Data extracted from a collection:
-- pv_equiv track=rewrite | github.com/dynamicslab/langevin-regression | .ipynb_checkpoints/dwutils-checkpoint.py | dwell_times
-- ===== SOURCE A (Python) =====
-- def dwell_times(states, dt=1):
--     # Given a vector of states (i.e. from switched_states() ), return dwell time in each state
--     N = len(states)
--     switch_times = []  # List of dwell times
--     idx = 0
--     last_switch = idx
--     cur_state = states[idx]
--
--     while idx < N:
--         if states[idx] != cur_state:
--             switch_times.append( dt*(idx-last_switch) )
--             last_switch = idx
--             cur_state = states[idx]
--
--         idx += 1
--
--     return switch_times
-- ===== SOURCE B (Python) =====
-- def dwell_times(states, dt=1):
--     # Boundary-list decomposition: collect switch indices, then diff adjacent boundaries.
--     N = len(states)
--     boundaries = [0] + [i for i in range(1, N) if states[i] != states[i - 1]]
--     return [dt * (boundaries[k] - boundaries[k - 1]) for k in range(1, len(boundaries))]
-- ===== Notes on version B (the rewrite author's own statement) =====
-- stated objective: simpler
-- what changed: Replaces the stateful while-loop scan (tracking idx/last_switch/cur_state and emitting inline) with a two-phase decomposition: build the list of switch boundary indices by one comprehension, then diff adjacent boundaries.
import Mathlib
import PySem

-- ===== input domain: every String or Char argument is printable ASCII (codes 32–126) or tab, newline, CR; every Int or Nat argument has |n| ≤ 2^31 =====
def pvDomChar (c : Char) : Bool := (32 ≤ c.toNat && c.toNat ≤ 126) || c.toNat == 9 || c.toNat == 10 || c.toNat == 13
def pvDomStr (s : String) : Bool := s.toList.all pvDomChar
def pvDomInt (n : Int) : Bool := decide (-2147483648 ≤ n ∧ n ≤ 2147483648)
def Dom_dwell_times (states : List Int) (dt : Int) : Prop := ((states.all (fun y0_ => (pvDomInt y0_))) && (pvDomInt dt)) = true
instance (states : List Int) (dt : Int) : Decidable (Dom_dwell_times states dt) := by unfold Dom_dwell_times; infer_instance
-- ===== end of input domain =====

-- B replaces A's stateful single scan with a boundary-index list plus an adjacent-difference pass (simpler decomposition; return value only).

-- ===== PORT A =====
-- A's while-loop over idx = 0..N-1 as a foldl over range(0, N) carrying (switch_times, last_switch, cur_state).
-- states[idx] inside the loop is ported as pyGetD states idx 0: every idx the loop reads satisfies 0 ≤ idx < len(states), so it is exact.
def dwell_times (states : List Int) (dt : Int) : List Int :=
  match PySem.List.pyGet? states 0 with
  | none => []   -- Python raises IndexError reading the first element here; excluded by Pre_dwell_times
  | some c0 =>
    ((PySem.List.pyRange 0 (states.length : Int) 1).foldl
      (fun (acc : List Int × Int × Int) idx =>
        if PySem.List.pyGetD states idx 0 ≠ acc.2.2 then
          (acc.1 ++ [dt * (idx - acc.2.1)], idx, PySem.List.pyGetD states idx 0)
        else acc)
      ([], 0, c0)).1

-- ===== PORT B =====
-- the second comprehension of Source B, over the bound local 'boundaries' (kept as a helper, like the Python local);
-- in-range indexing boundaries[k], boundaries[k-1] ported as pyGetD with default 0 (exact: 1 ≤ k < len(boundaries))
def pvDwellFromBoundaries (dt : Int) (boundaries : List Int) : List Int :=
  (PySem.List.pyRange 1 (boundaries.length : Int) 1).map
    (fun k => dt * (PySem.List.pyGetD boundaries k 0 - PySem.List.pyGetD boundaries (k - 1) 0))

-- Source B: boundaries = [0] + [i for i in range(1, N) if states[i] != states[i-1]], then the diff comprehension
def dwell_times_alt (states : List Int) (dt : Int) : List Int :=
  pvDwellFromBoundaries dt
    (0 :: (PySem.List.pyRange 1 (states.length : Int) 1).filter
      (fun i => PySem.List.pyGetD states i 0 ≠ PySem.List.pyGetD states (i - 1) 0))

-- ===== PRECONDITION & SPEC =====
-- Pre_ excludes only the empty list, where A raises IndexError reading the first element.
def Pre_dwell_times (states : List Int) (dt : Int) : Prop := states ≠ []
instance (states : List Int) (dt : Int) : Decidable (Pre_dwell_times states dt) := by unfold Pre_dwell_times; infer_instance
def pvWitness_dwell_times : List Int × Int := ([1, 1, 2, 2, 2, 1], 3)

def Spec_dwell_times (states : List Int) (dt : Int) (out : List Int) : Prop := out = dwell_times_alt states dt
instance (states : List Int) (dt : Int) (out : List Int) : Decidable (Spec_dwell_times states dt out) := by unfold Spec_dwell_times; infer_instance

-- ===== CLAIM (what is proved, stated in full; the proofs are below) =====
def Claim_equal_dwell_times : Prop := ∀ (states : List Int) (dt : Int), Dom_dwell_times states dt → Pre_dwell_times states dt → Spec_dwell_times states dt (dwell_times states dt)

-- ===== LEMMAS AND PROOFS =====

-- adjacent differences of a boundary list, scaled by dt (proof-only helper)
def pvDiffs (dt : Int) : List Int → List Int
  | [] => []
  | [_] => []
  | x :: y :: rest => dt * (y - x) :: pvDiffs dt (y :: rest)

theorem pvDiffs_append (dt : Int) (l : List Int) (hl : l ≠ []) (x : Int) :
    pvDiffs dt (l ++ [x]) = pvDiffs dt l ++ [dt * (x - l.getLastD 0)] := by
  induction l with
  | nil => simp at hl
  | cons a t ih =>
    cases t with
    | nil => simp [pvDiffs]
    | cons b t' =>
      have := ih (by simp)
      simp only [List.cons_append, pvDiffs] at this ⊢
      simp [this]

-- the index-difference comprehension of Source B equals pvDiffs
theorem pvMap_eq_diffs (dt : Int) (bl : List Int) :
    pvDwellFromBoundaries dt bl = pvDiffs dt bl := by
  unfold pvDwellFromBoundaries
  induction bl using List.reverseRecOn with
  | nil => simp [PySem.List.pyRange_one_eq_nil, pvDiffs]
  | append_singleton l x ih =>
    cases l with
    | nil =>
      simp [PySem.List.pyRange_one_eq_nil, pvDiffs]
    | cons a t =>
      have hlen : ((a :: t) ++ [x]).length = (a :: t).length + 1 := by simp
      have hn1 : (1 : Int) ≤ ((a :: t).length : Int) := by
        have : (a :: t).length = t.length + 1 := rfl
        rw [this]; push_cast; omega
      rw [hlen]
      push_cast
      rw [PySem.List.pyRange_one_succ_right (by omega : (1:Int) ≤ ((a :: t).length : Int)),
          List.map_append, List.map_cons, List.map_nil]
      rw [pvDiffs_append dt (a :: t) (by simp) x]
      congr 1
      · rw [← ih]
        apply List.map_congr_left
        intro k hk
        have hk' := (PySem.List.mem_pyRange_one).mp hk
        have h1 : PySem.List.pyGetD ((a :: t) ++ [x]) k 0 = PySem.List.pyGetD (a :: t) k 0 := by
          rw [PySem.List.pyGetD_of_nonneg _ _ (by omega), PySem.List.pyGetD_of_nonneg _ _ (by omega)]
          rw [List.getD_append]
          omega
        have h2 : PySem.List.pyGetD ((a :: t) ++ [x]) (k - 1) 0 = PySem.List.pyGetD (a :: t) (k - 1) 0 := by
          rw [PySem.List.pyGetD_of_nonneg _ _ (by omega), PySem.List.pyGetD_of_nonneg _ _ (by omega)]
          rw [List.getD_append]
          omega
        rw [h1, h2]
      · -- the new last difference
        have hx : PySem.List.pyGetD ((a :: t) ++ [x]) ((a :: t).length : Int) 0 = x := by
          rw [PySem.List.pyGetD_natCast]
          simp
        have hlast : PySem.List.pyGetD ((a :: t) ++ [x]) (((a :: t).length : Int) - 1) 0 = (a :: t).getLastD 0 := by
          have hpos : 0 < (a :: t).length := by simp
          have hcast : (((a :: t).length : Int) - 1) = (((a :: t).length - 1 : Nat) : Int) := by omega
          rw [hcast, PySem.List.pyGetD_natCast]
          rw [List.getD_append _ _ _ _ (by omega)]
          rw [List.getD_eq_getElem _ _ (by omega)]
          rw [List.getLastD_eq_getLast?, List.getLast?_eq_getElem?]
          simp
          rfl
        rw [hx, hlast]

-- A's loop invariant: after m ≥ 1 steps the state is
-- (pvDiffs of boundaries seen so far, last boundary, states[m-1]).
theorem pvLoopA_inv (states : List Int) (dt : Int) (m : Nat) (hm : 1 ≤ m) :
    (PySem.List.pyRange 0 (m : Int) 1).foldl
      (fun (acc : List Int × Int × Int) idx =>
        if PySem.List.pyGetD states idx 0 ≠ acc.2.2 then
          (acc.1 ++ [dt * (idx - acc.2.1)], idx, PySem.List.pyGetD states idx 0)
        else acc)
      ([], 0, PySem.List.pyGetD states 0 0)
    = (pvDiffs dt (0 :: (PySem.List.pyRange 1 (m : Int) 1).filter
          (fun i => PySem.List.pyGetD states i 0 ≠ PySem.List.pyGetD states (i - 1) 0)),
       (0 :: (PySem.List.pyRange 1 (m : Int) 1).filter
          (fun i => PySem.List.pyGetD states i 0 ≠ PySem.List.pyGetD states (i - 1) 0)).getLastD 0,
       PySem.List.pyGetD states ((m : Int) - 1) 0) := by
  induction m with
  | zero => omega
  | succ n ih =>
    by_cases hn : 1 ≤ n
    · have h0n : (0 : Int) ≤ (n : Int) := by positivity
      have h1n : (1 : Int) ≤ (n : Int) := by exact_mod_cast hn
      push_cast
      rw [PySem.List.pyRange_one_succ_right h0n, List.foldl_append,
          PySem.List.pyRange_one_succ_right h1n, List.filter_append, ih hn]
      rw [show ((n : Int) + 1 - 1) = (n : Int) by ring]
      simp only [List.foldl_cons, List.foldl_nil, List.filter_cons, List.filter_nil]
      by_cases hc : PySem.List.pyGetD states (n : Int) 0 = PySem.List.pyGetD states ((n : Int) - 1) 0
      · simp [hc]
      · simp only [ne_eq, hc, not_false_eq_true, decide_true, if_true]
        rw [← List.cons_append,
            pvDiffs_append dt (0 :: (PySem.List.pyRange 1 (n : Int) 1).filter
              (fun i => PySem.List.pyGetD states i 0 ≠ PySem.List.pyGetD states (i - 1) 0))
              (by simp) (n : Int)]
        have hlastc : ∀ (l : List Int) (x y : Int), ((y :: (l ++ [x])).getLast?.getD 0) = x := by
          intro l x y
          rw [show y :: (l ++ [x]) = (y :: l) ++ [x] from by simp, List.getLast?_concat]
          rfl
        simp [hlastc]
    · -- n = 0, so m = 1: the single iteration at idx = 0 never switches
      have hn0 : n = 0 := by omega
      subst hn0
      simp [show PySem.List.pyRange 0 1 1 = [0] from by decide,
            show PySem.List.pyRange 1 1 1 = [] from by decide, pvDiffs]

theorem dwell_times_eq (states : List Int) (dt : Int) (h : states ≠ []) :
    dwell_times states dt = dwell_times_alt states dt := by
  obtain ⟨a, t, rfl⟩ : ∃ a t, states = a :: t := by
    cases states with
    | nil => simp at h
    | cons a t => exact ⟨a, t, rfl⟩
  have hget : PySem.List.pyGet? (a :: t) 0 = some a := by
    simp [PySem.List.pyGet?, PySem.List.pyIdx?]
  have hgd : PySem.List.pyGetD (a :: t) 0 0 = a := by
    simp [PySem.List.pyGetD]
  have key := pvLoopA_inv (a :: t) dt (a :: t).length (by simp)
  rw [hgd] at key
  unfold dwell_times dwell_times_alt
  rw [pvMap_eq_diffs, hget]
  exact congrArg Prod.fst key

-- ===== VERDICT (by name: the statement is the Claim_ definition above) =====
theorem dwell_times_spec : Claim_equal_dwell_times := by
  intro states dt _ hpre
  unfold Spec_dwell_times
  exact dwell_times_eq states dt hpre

TASK TO COMPLETE.
Copy the lines that hold the word "IndexError". Take them from the records above.

TASK ANSWER.
  | none => []   -- Python raises IndexError reading the first element here; excluded by Pre_dwell_times
-- Pre_ excludes only the empty list, where A raises IndexError reading the first element.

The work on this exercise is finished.